Reader Q&A: How to write a CAS loop using std::atomics

The following is not intended to be a complete treatise on atomics, but just an answer to a specific question.

A colleague asked:

How should one write the following “conditional interlocked” function in the new C++ atomic<> style?

// if (*plValue >= 0) *plValue += lAdd  ; return the original value

LONG MpInterlockedAddNonNegative(__inout LONG volatile* plValue,  __in  LONG const  lAdd) 
    LONG lValue = 0; 
    for (;;)  {

        lValue = *plValue; // volatile plValue suppress compile optimizations in which


                           // lValue is optimized out hence MT correctness is broken

        if (lValue < 0)   break;

        if (lValue == InterlockedCompareExchange(plValue, lValue + lAdd, lValue)) { 

    return lValue; 

Note: ISO C/C++ volatile is not for inter-thread communication,[*] but this is legacy code that predates std::atomics and was using a combination of platform-specific volatile semantics and Windows InterlockedXxx APIs.

The answer is to use a CAS loop (see code at top), which for std::atomics is spelled compare_exchange:

  • Use compare_exchange_weak by default when looping on this which generally naturally tolerates spurious failures.
  • Use compare_exchange_strong for single tests when you generally don’t want spurious failures.
  • Usage note: In the code at top we save an explicit reload from ‘a’ in the loop because compare_exchange helpfully (or “helpfully” – this took me a while to discover and remember) stores the actual value in the ‘expected’ value slot on failure.
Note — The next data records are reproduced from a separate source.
-- pv_equiv track=rewrite | github.com/eliottcassidy2000/math | 04-computation/q009_n7_fast.py | count_vd_pairs
-- ===== SOURCE A (Python) =====
-- def count_vd_pairs(cycles):
--     count = 0
--     for a in range(len(cycles)):
--         for b in range(a + 1, len(cycles)):
--             if len(cycles[a]) == 3 and len(cycles[b]) == 3:
--                 if not (set(cycles[a]) & set(cycles[b])):
--                     count += 1
--     return count
-- ===== SOURCE B (Python) =====
-- def count_vd_pairs(cycles):
--     # One left-to-right pass: keep multiplicities of the distinct vertex-sets of
--     # the length-3 cycles seen so far; for each new triple add the multiplicities
--     # of the already-seen sets disjoint from it.
--     seen = {}  # canonical sorted tuple of the vertex set -> multiplicity
--     count = 0
--     for c in cycles:
--         if len(c) == 3:
--             s = set(c)
--             for k, m in seen.items():
--                 if s.isdisjoint(k):
--                     count += m
--             key = tuple(sorted(s))
--             seen[key] = seen.get(key, 0) + 1
--     return count
-- ===== Notes on version B (the rewrite author's own statement) =====
-- stated objective: faster
-- what changed: Instead of scanning all index pairs and rebuilding both vertex sets for every pair, B makes one pass keeping a dict of multiplicities of the distinct vertex sets of triples seen so far, and counts each new triple against the distinct sets only.
import Mathlib
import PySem

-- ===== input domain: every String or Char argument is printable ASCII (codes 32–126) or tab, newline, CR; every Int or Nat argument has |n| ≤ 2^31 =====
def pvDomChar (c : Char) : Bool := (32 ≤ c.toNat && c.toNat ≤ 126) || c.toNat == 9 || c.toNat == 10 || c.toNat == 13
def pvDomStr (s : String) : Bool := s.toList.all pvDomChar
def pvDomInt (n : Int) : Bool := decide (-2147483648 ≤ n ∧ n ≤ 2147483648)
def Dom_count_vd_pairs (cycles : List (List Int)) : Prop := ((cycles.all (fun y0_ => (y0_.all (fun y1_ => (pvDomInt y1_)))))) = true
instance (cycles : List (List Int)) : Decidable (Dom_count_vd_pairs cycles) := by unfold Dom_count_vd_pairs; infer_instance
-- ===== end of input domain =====

-- B replaces A's all-index-pairs scan (which rebuilds both vertex sets for every pair) by one
-- left-to-right pass over a multiplicity table of the distinct vertex sets seen so far.

-- ===== PORT A =====
-- both indices produced by range(...) are always in range, so pyGetD's default [] is never taken
def count_vd_pairs (cycles : List (List Int)) : Int :=
  (PySem.List.pyRange 0 cycles.length 1).foldl (fun count a =>
    (PySem.List.pyRange (a + 1) cycles.length 1).foldl (fun count b =>
      if (PySem.List.pyGetD cycles a []).length = 3 ∧ (PySem.List.pyGetD cycles b []).length = 3 then
        if PySem.Set.inter (PySem.Set.ofList (PySem.List.pyGetD cycles a []))
            (PySem.Set.ofList (PySem.List.pyGetD cycles b [])) = [] then count + 1
        else count
      else count) count) 0

-- ===== PORT B =====
def count_vd_pairs_alt (cycles : List (List Int)) : Int :=
  (cycles.foldl (fun (st : PySem.Dict (List Int) Int × Int) c =>
      if c.length = 3 then
        let s : PySem.Set Int := PySem.Set.ofList c
        let count := st.1.items.foldl (fun cnt km =>
          if PySem.Set.isdisjoint s km.1 then cnt + km.2 else cnt) st.2
        let key := PySem.List.sorted s (fun x => x) false
        (st.1.insert key (st.1.getD key 0 + 1), count)
      else st)
    (PySem.Dict.empty, 0)).2

-- ===== PRECONDITION & SPEC =====
def Spec_count_vd_pairs (cycles : List (List Int)) (out : Int) : Prop := out = count_vd_pairs_alt cycles
instance (cycles : List (List Int)) (out : Int) : Decidable (Spec_count_vd_pairs cycles out) := by unfold Spec_count_vd_pairs; infer_instance

-- ===== CLAIM (what is proved, stated in full; the proofs are below) =====
def Claim_equal_count_vd_pairs : Prop := ∀ (cycles : List (List Int)), Dom_count_vd_pairs cycles → Spec_count_vd_pairs cycles (count_vd_pairs cycles)

-- ===== LEMMAS AND PROOFS =====

-- A's pair test as a predicate
abbrev pvPairA (x y : List Int) : Prop :=
  (x.length = 3 ∧ y.length = 3) ∧
    PySem.Set.inter (PySem.Set.ofList x) (PySem.Set.ofList y) = ([] : List Int)

-- the canonical key B stores for a triple
def pvKey3 (c : List Int) : List Int :=
  PySem.List.sorted (PySem.Set.ofList c : PySem.Set Int) (fun x => x) false

-- B's step function (definitionally the lambda of count_vd_pairs_alt)
def pvBStep (st : PySem.Dict (List Int) Int × Int) (c : List Int) :
    PySem.Dict (List Int) Int × Int :=
  if c.length = 3 then
    let s : PySem.Set Int := PySem.Set.ofList c
    let count := st.1.items.foldl (fun cnt km =>
      if PySem.Set.isdisjoint s km.1 then cnt + km.2 else cnt) st.2
    let key := PySem.List.sorted s (fun x => x) false
    (st.1.insert key (st.1.getD key 0 + 1), count)
  else st

lemma pvAlt_eq_foldl (cycles : List (List Int)) :
    count_vd_pairs_alt cycles = (cycles.foldl pvBStep (PySem.Dict.empty, 0)).2 := rfl

-- the keys of the triples of xs, in order
def pvKeys3 (xs : List (List Int)) : List (List Int) :=
  (xs.filter (fun c => decide (c.length = 3))).map pvKey3

-- structural pair count (pairs counted at their left element)
def pvPC : List (List Int) → Int
  | [] => 0
  | c :: rest => (rest.countP (fun d => decide (pvPairA c d)) : Int) + pvPC rest

-- ---- A-side: the index loops compute pvPC ----

lemma pvRange_map_getD {α : Type} (xs : List α) (d : α) (i : Nat) :
    (PySem.List.pyRange (i : Int) (xs.length : Int) 1).map (fun j => PySem.List.pyGetD xs j d)
      = xs.drop i := by
  by_cases h : i < xs.length
  · rw [PySem.List.pyRange_one_cons (by exact_mod_cast h)]
    have hcast : (i : Int) + 1 = ((i + 1 : Nat) : Int) := by push_cast; ring
    rw [List.map_cons, hcast, pvRange_map_getD xs d (i + 1)]
    rw [PySem.List.pyGetD_eq_getElem xs d (by positivity) (by exact_mod_cast h)]
    rw [List.drop_eq_getElem_cons h]
    simp
  · have h1 : ¬ ((i : Int) < (xs.length : Int)) := by exact_mod_cast h
    have h2 : PySem.List.pyRange (i : Int) (xs.length : Int) 1 = [] := by
      simp [PySem.List.pyRange, h1]
    rw [h2, List.drop_eq_nil_of_le (by omega)]
    rfl
termination_by xs.length - i

lemma pvInnerA (cycles : List (List Int)) (a count : Int) :
    (PySem.List.pyRange (a + 1) (cycles.length : Int) 1).foldl (fun count b =>
      if (PySem.List.pyGetD cycles a []).length = 3 ∧ (PySem.List.pyGetD cycles b []).length = 3 then
        if PySem.Set.inter (PySem.Set.ofList (PySem.List.pyGetD cycles a []))
            (PySem.Set.ofList (PySem.List.pyGetD cycles b [])) = [] then count + 1
        else count
      else count) count
    = count + ((PySem.List.pyRange (a + 1) (cycles.length : Int) 1).countP
        (fun b => decide (pvPairA (PySem.List.pyGetD cycles a []) (PySem.List.pyGetD cycles b []))) : Int) := by
  rw [PySem.List.foldl_congr_mem _ _
    (fun count b => if pvPairA (PySem.List.pyGetD cycles a []) (PySem.List.pyGetD cycles b [])
      then count + 1 else count) _
    (by intro acc b _; by_cases h1 : (PySem.List.pyGetD cycles a []).length = 3 ∧ (PySem.List.pyGetD cycles b []).length = 3
        · by_cases h2 : PySem.Set.inter (PySem.Set.ofList (PySem.List.pyGetD cycles a []))
              (PySem.Set.ofList (PySem.List.pyGetD cycles b [])) = ([] : List Int)
          · simp [pvPairA, h1, h2]
          · simp [pvPairA, h1, h2]
        · simp [pvPairA, h1])]
  exact PySem.List.foldl_ite_add_one _ _ _

lemma pvA_eq_sum (cycles : List (List Int)) :
    count_vd_pairs cycles
      = ((List.range cycles.length).map (fun i =>
          ((cycles.drop (i + 1)).countP
            (fun d => decide (pvPairA (PySem.List.pyGetD cycles (i : Int) []) d)) : Int))).sum := by
  unfold count_vd_pairs
  rw [PySem.List.foldl_congr_mem _ _
    (fun count a => count + ((PySem.List.pyRange (a + 1) (cycles.length : Int) 1).countP
        (fun b => decide (pvPairA (PySem.List.pyGetD cycles a []) (PySem.List.pyGetD cycles b []))) : Int)) _
    (by intro acc a _; exact pvInnerA cycles a acc)]
  rw [PySem.List.foldl_add]
  rw [PySem.List.pyRange_zero_natCast cycles.length, List.map_map]
  rw [zero_add]
  apply congrArg
  apply List.map_congr_left
  intro i _
  simp only [Function.comp]
  have hcast : (i : Int) + 1 = ((i + 1 : Nat) : Int) := by push_cast; ring
  rw [hcast, ← pvRange_map_getD cycles [] (i + 1), List.countP_map]
  rfl

lemma pvSum_eq_pc (cycles : List (List Int)) :
    ((List.range cycles.length).map (fun i =>
        ((cycles.drop (i + 1)).countP
          (fun d => decide (pvPairA (PySem.List.pyGetD cycles (i : Int) []) d)) : Int))).sum
      = pvPC cycles := by
  induction cycles with
  | nil => simp [pvPC]
  | cons c rest ih =>
    rw [List.length_cons, List.range_succ_eq_map, List.map_cons, List.sum_cons, List.map_map]
    have hhead : PySem.List.pyGetD (c :: rest) ((0 : Nat) : Int) [] = c := by
      rw [PySem.List.pyGetD_eq_getElem _ _ (by norm_num) (by simp)]
      rfl
    have htail : ((List.range rest.length).map
        ((fun i => ((( c :: rest).drop (i + 1)).countP
            (fun d => decide (pvPairA (PySem.List.pyGetD (c :: rest) (i : Int) []) d)) : Int)) ∘ Nat.succ)).sum
        = ((List.range rest.length).map (fun i =>
            ((rest.drop (i + 1)).countP
              (fun d => decide (pvPairA (PySem.List.pyGetD rest (i : Int) []) d)) : Int))).sum := by
      apply congrArg
      apply List.map_congr_left
      intro i hi
      have hi' : i < rest.length := List.mem_range.mp hi
      simp only [Function.comp]
      have h1 : PySem.List.pyGetD (c :: rest) ((Nat.succ i : Nat) : Int) [] =
          PySem.List.pyGetD rest (i : Int) [] := by
        rw [PySem.List.pyGetD_eq_getElem _ _ (by positivity) (by simp; omega),
            PySem.List.pyGetD_eq_getElem _ _ (by positivity) (by exact_mod_cast hi')]
        simp [Nat.succ_eq_add_one]
      rw [h1]
      have h2 : (c :: rest).drop (Nat.succ i + 1) = rest.drop (i + 1) := List.drop_succ_cons
      rw [h2]
    rw [htail, ih, hhead]
    simp [pvPC]

lemma pvA_eq_pc (cycles : List (List Int)) : count_vd_pairs cycles = pvPC cycles := by
  rw [pvA_eq_sum, pvSum_eq_pc]

-- ---- pvPC grows at the right end ----

lemma pvPC_append (xs : List (List Int)) (c : List Int) :
    pvPC (xs ++ [c]) = pvPC xs + (xs.countP (fun d => decide (pvPairA d c)) : Int) := by
  induction xs with
  | nil => simp [pvPC]
  | cons x xs' ih =>
    simp only [List.cons_append, pvPC, List.countP_append, List.countP_cons,
      List.countP_nil, ih]
    push_cast
    ring

-- ---- B-side: the dict is a counter of pvKeys3 ----

lemma pvDict_inv (xs : List (List Int)) :
    (xs.foldl pvBStep (PySem.Dict.empty, 0)).1 = PySem.Dict.counter (pvKeys3 xs) := by
  induction xs using List.reverseRecOn with
  | nil => rfl
  | append_singleton xs c ih =>
    rw [List.foldl_append, List.foldl_cons, List.foldl_nil]
    by_cases h : c.length = 3
    · have hk : pvKeys3 (xs ++ [c]) = pvKeys3 xs ++ [pvKey3 c] := by
        simp [pvKeys3, List.filter_append, h, pvKey3]
      rw [hk, PySem.Dict.counter_eq_foldl, List.foldl_append, ← PySem.Dict.counter_eq_foldl]
      simp only [pvBStep, h, if_pos]
      rw [ih]
      rfl
    · have hk : pvKeys3 (xs ++ [c]) = pvKeys3 xs := by
        simp [pvKeys3, List.filter_append, h]
      rw [hk, ← ih]
      simp [pvBStep, h]

-- sum an items loop
lemma pvItems_sum (l : List (List Int × Int)) (p : List Int → Bool) (t : Int) :
    l.foldl (fun cnt km => if p km.1 then cnt + km.2 else cnt) t
      = t + (l.map (fun km => if p km.1 then km.2 else 0)).sum := by
  rw [PySem.List.foldl_congr_mem _ _ (fun cnt km => cnt + (if p km.1 then km.2 else 0)) _
    (by intro acc km _; by_cases h : p km.1 <;> simp [h])]
  exact PySem.List.foldl_add _ _ _

lemma pvSum_map_ite {α : Type} (l : List α) (p : α → Bool) (f : α → Int) :
    (l.map (fun k => if p k then f k else 0)).sum = ((l.filter p).map f).sum := by
  induction l with
  | nil => rfl
  | cons x l ih => by_cases h : p x <;> simp [h, ih]

lemma pvCountP_sum (ks : List (List Int)) (p : List Int → Bool) :
    ((PySem.Set.ofList ks).map (fun k => if p k then (ks.count k : Int) else 0)).sum
      = (ks.countP p : Int) := by
  rw [pvSum_map_ite]
  have hperm : (PySem.Set.ofList ks).Perm ks.dedup :=
    (List.perm_ext_iff_of_nodup (PySem.Set.nodup_ofList ks) ks.nodup_dedup).2
      (by intro a; rw [PySem.Set.mem_ofList, List.mem_dedup])
  rw [((hperm.filter p).map (fun k => (ks.count k : Int))).sum_eq]
  rw [← List.sum_map_count_dedup_filter_eq_countP p ks, Nat.cast_list_sum, List.map_map]
  apply congrArg
  apply List.map_congr_left
  intro k _
  simp only [Function.comp_def]
  norm_cast
  simp only [List.count_eq_countP]
  apply List.countP_congr
  intro x _
  simp only [beq_iff_eq]

lemma pvB_snoc (xs : List (List Int)) (c : List Int) :
    ((xs ++ [c]).foldl pvBStep (PySem.Dict.empty, 0)).2
      = (xs.foldl pvBStep (PySem.Dict.empty, 0)).2
        + (if c.length = 3 then
            ((pvKeys3 xs).countP
              (fun k => PySem.Set.isdisjoint (PySem.Set.ofList c) k) : Int)
          else 0) := by
  rw [List.foldl_append, List.foldl_cons, List.foldl_nil]
  by_cases h : c.length = 3
  · simp only [pvBStep, h, if_pos]
    rw [pvItems_sum]
    rw [pvDict_inv xs, PySem.Dict.items_counter (pvKeys3 xs), List.map_map]
    have : ((fun km : List Int × Int => if PySem.Set.isdisjoint (PySem.Set.ofList c) km.1 then km.2 else 0)
        ∘ (fun k => (k, ((pvKeys3 xs).count k : Int))))
        = fun k => if PySem.Set.isdisjoint (PySem.Set.ofList c) k then ((pvKeys3 xs).count k : Int) else 0 := rfl
    rw [this, pvCountP_sum]
  · simp [pvBStep, h]

-- ---- the two pair tests agree ----

lemma pvDisj_iff (c d : List Int) :
    PySem.Set.inter (PySem.Set.ofList d) (PySem.Set.ofList c) = ([] : List Int)
      ↔ PySem.Set.isdisjoint (PySem.Set.ofList c) (pvKey3 d) = true := by
  have hkey : ∀ x : Int, x ∈ pvKey3 d ↔ x ∈ PySem.Set.ofList d := fun x =>
    (PySem.List.sorted_perm (PySem.Set.ofList d) (fun x => x) false).mem_iff
  simp only [PySem.Set.inter, PySem.Set.isdisjoint, PySem.Set.contains,
    List.filter_eq_nil_iff, Bool.not_eq_eq_eq_not, Bool.not_true, List.any_eq_false,
    List.contains_iff_mem, hkey, PySem.Set.mem_ofList]
  constructor <;> (intro h x h1 h2; exact h _ h2 h1)

lemma pvPred_eq (c d : List Int) (hc : c.length = 3) :
    decide (pvPairA d c)
      = (decide (d.length = 3) && PySem.Set.isdisjoint (PySem.Set.ofList c) (pvKey3 d)) := by
  by_cases hd : d.length = 3
  · by_cases hdisj : PySem.Set.inter (PySem.Set.ofList d) (PySem.Set.ofList c) = ([] : List Int)
    · simp [pvPairA, hc, hd, hdisj, (pvDisj_iff c d).1 hdisj]
    · have : ¬ PySem.Set.isdisjoint (PySem.Set.ofList c) (pvKey3 d) = true := fun h =>
        hdisj ((pvDisj_iff c d).2 h)
      simp [pvPairA, hc, hd, hdisj, this]
  · simp [pvPairA, hd]

-- ---- final bridge ----

lemma pvPC_eq_B (xs : List (List Int)) :
    pvPC xs = (xs.foldl pvBStep (PySem.Dict.empty, 0)).2 := by
  induction xs using List.reverseRecOn with
  | nil => rfl
  | append_singleton xs c ih =>
    rw [pvPC_append, pvB_snoc, ih]
    apply congrArg
    by_cases h : c.length = 3
    · rw [if_pos h]
      have : (pvKeys3 xs).countP (fun k => PySem.Set.isdisjoint (PySem.Set.ofList c) k)
          = xs.countP (fun d => decide (pvPairA d c)) := by
        unfold pvKeys3
        rw [List.countP_map, List.countP_filter]
        apply List.countP_congr
        intro d _
        simp only [Function.comp]
        rw [pvPred_eq c d h, Bool.and_comm]
      rw [this]
    · rw [if_neg h]
      have : xs.countP (fun d => decide (pvPairA d c)) = 0 := by
        apply List.countP_eq_zero.2
        intro d _
        simp [pvPairA, h]
      rw [this]
      rfl

-- ===== VERDICT (by name: the statement is the Claim_ definition above) =====
theorem count_vd_pairs_spec : Claim_equal_count_vd_pairs := by
  intro cycles _
  unfold Spec_count_vd_pairs
  rw [pvA_eq_pc, pvPC_eq_B, pvAlt_eq_foldl]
This actually makes loops simpler, though some of us are still have different feelings on different days about whether this subtlety was a good idea… anyway, it’s in the standard.
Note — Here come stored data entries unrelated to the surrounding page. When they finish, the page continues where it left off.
-- pv_equiv track=rewrite | github.com/fesiib/doc2slide-mapping | server/processData.py | fixSectionTitles
-- ===== SOURCE A (Python) =====
-- from string import ascii_lowercase, punctuation, digits
--
-- def fixSectionTitles(section_titles):
--     ret_titles = []
--
--     title_num = 0
--
--     last_section = None
--
--     def is_main_section(title):
--         if title[0] in digits or title.isupper() is True:
--             return True
--         return False
--
--
--     for title in section_titles:
--         if is_main_section(title) or last_section is None:
--             ret_titles.append(title)
--             last_section = title
--         else:
--             ret_titles.append(last_section)
--     return ret_titles
-- ===== SOURCE B (Python) =====
-- from string import digits
--
-- def fixSectionTitles(section_titles):
--     def is_main_section(title):
--         if title[0] in digits or title.isupper() is True:
--             return True
--         return False
--
--     def anchor(i):
--         # last main section title at or before index i; falls back to the first title
--         for j in range(i, -1, -1):
--             if is_main_section(section_titles[j]):
--                 return section_titles[j]
--         return section_titles[0]
--
--     return [section_titles[i] if is_main_section(section_titles[i]) else anchor(i)
--             for i in range(len(section_titles))]
-- ===== Notes on version B (the rewrite author's own statement) =====
-- stated objective: alternative
-- what changed: A is a single stateful scan carrying a last_section variable; B is stateless: a per-index comprehension that fills each non-main slot by searching backwards for the nearest preceding main title (falling back to the first title).
import Mathlib
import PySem

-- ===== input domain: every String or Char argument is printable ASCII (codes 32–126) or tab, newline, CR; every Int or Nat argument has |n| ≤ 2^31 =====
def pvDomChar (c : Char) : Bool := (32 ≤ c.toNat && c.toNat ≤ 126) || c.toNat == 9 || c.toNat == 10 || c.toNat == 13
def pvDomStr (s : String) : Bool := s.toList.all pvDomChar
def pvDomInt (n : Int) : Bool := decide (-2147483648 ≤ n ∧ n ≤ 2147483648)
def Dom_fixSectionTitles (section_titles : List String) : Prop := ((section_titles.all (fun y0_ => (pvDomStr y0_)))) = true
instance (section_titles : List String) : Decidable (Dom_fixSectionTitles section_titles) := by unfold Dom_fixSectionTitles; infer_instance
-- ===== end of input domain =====

-- B replaces A's stateful last_section scan by a stateless per-index backwards search for
-- the nearest preceding main title (objective: alternative decomposition, same results).

-- hand port of str.isupper (no PySem primitive): at least one uppercase letter and no
-- lowercase letter; exact on the ASCII domain (Dom_), where these are the only cased chars
def pvIsUpperStr (s : String) : Bool :=
  s.toList.any (fun c => 'A' ≤ c && c ≤ 'Z') && s.toList.all (fun c => !('a' ≤ c && c ≤ 'z'))

-- `title[0] in digits or title.isupper()`; title[0] on "" raises IndexError in Python
-- (those inputs are excluded by Pre_); Char.isDigit is exactly membership in "0123456789"
def isMainSection (title : String) : Bool :=
  match PySem.Str.pyGet? title 0 with
  | some c => c.isDigit || pvIsUpperStr title
  | none => false

-- ===== PORT A =====
def fixSectionTitles (section_titles : List String) : List String :=
  (section_titles.foldl
    (fun (st : List String × Option String) title =>
      if isMainSection title || st.2.isNone then (st.1 ++ [title], some title)
      else (st.1 ++ [st.2.getD title], st.2))   -- st.2 is some here; the getD default is never used
    ([], none)).1

-- ===== PORT B =====
-- `for j in range(i, -1, -1): if is_main(ts[j]): return ts[j]` then `return ts[0]`;
-- indices are always in range here, so list.getD is exact
def anchorB (section_titles : List String) : Nat → String
  | 0 => if isMainSection (section_titles.getD 0 "") then section_titles.getD 0 ""
         else section_titles.getD 0 ""
  | j+1 => if isMainSection (section_titles.getD (j+1) "") then section_titles.getD (j+1) ""
           else anchorB section_titles j

def fixSectionTitles_alt (section_titles : List String) : List String :=
  (List.range section_titles.length).map
    (fun i => if isMainSection (section_titles.getD i "") then section_titles.getD i ""
              else anchorB section_titles i)

-- ===== PRECONDITION & SPEC =====
-- Pre_ excludes lists containing an empty title: there both A and B raise IndexError (title[0]).
def Pre_fixSectionTitles (section_titles : List String) : Prop := "" ∉ section_titles
instance (section_titles : List String) : Decidable (Pre_fixSectionTitles section_titles) := by
  unfold Pre_fixSectionTitles; infer_instance

def pvWitness_fixSectionTitles : List String := ["1 Intro", "background", "RESULTS", "details"]

def Spec_fixSectionTitles (section_titles : List String) (out : List String) : Prop := out = fixSectionTitles_alt section_titles
instance (section_titles : List String) (out : List String) : Decidable (Spec_fixSectionTitles section_titles out) := by unfold Spec_fixSectionTitles; infer_instance

-- ===== CLAIM (what is proved, stated in full; the proofs are below) =====
def Claim_equal_fixSectionTitles : Prop := ∀ (section_titles : List String), Dom_fixSectionTitles section_titles → Pre_fixSectionTitles section_titles → Spec_fixSectionTitles section_titles (fixSectionTitles section_titles)

-- ===== LEMMAS AND PROOFS =====

-- common recursive characterisation: the scan with an explicit last-section state
def pvG (last : Option String) : List String → List String
  | [] => []
  | t :: ts =>
    if isMainSection t || last.isNone then t :: pvG (some t) ts
    else last.getD t :: pvG last ts

theorem pvFoldA (ts : List String) : ∀ (acc : List String) (last : Option String),
    (ts.foldl
      (fun (st : List String × Option String) title =>
        if isMainSection title || st.2.isNone then (st.1 ++ [title], some title)
        else (st.1 ++ [st.2.getD title], st.2))
      (acc, last)).1 = acc ++ pvG last ts := by
  induction ts with
  | nil => intro acc last; simp [pvG]
  | cons t ts ih =>
    intro acc last
    by_cases h : (isMainSection t || last.isNone) = true
    · simp only [pvG]
      rw [List.foldl_cons, if_pos h, if_pos h, ih]
      simp
    · simp only [pvG]
      rw [List.foldl_cons, if_neg h, if_neg h, ih]
      simp

-- the state A carries at position k, expressed through B's anchor
def pvLastOf (ts : List String) (k : Nat) : Option String :=
  if k = 0 then none else some (anchorB ts (k - 1))

theorem pvGetD_eq (ts : List String) (k : Nat) (hk : k < ts.length) :
    ts[k]?.getD "" = ts[k] := by rw [List.getElem?_eq_getElem hk]; rfl

theorem pvAnchor_self (ts : List String) (k : Nat) (hk : k < ts.length)
    (h : isMainSection ts[k] = true) : anchorB ts k = ts[k] := by
  cases k with
  | zero => simp [anchorB, pvGetD_eq ts 0 hk, h]
  | succ j => simp [anchorB, pvGetD_eq ts (j+1) hk, h]

theorem pvAnchor_zero (ts : List String) (hk : 0 < ts.length) : anchorB ts 0 = ts[0] := by
  simp [anchorB, pvGetD_eq ts 0 hk]

theorem pvAnchor_step (ts : List String) (j : Nat) (hk : j + 1 < ts.length)
    (h : isMainSection ts[j+1] = false) : anchorB ts (j+1) = anchorB ts j := by
  simp [anchorB, pvGetD_eq ts (j+1) hk, h]

theorem pvMapG (n : Nat) : ∀ (ts : List String) (k : Nat), ts.length = k + n →
    ((List.range' k n).map
      (fun i => if isMainSection (ts.getD i "") then ts.getD i ""
                else anchorB ts i)) = pvG (pvLastOf ts k) (ts.drop k) := by
  induction n with
  | zero =>
    intro ts k hlen
    rw [List.drop_eq_nil_of_le (by omega), List.range'_zero, List.map_nil]
    rfl
  | succ n ih =>
    intro ts k hlen
    have hk : k < ts.length := by omega
    have hdrop : ts.drop k = ts[k] :: ts.drop (k+1) := (List.getElem_cons_drop hk).symm
    have hgd : ts[k]?.getD "" = ts[k] := pvGetD_eq ts k hk
    have hih := ih ts (k+1) (by omega)
    rw [List.range'_succ, List.map_cons, hdrop]
    by_cases hmain : isMainSection ts[k] = true
    · have hanch : anchorB ts k = ts[k] := pvAnchor_self ts k hk hmain
      have hlast : pvLastOf ts (k+1) = some ts[k] := by simp [pvLastOf, hanch]
      simp only [List.getD] at hih
      simp [pvG, hmain, hgd, hih, hlast]
    · have hmain' : isMainSection ts[k] = false := by simpa using hmain
      cases k with
      | zero =>
        have hanch0 : anchorB ts 0 = ts[0] := pvAnchor_zero ts hk
        have hlast1 : pvLastOf ts 1 = some ts[0] := by simp [pvLastOf, hanch0]
        simp only [List.getD] at hih
        simp [pvG, pvLastOf, hmain', hgd, hih, hlast1, hanch0]
      | succ j =>
        have hstep : anchorB ts (j+1) = anchorB ts j := pvAnchor_step ts j hk hmain'
        have hlast : pvLastOf ts (j+1) = some (anchorB ts j) := by simp [pvLastOf]
        have hlast2 : pvLastOf ts (j+2) = some (anchorB ts j) := by simp [pvLastOf, hstep]
        simp only [List.getD] at hih
        simp [pvG, hmain', hgd, hih, hlast, hlast2, hstep]

theorem pvA_eq_G (ts : List String) : fixSectionTitles ts = pvG none ts := by
  unfold fixSectionTitles
  simpa using pvFoldA ts [] none

theorem pvB_eq_G (ts : List String) : fixSectionTitles_alt ts = pvG none ts := by
  unfold fixSectionTitles_alt
  rw [List.range_eq_range']
  have h := pvMapG ts.length ts 0 (by omega)
  simpa [pvLastOf] using h

-- ===== VERDICT (by name: the statement is the Claim_ definition above) =====
theorem fixSectionTitles_spec : Claim_equal_fixSectionTitles := by
  intro ts _ _
  unfold Spec_fixSectionTitles
  rw [pvA_eq_G, pvB_eq_G]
For the std::atomic version, roughly (compiling in my head), and generalizing to any numeric type just because I’m in the habit, and renaming for symmetry with atomic<T>::fetch_add(), I think this is what you want:

template<typename T>
T fetch_add_if_nonnegative( std::atomic<T>& a,  T val ) {
    T old = a;
    while( old >= 0 && !a.compare_exchange_weak( old, old+val ) )
        { }
    return old;

Because the only test in your loop was to break on negative values, it naturally migrated into the loop condition. If you want to do more work, then follow the general pattern which is the following (pasting from the standard, 29.6.5/23 – and note that the explicit “.load()” is unnecessary but some people including the author of this clause of the standard prefer to be pedantically explicit :) ):

[ Example: the expected use of the compare-and-exchange operations is as follows.

The compare-and-exchange operations will update expected when another iteration of the loop is needed.

expected = current.load();

do {

desired = function(expected);

} while (!current.compare_exchange_weak(expected, desired));

—end example ]

So the direct implementation of your function in the general pattern would be:

T old = a; 
do { 
    if( old < 0 ) break; 
} while(!a.compare_exchange_weak( old, old+val ) )

but since that easily moves into the loop test I just did this instead in the code at top:

T old = a; 
while( old >= 0 && !a.compare_exchange_weak( old, old+val ) ) 
    { }

and hoping that no one will discover and point out that I’ve somehow written a subtle bug by trying to make the code cuter just before leaving for a holiday weekend.


[*] Here’s the difference between ISO C/C++ volatile vs. std::atomic<T>/atomic_T: ISO C/C++ volatile is intended to be used only for things like hardware access and setjmp/longjmp safety, to express that the variable is in storage that is not guaranteed to follow the C++11 memory model (e.g., the compiler can’t make any assumptions about it). It has nothing to do with inter-thread communication – the proper tool for that is std::atomic<T> which for C compatibility can also be spelled atomic_T (note that in Java and C# this is called volatile which adds to the confusion). For more, see my article “volatile vs. volatile” and Hans Boehm’s ISO C++ paper “Should volatile Acquire Atomicity and Thread Visibility Semantics?”.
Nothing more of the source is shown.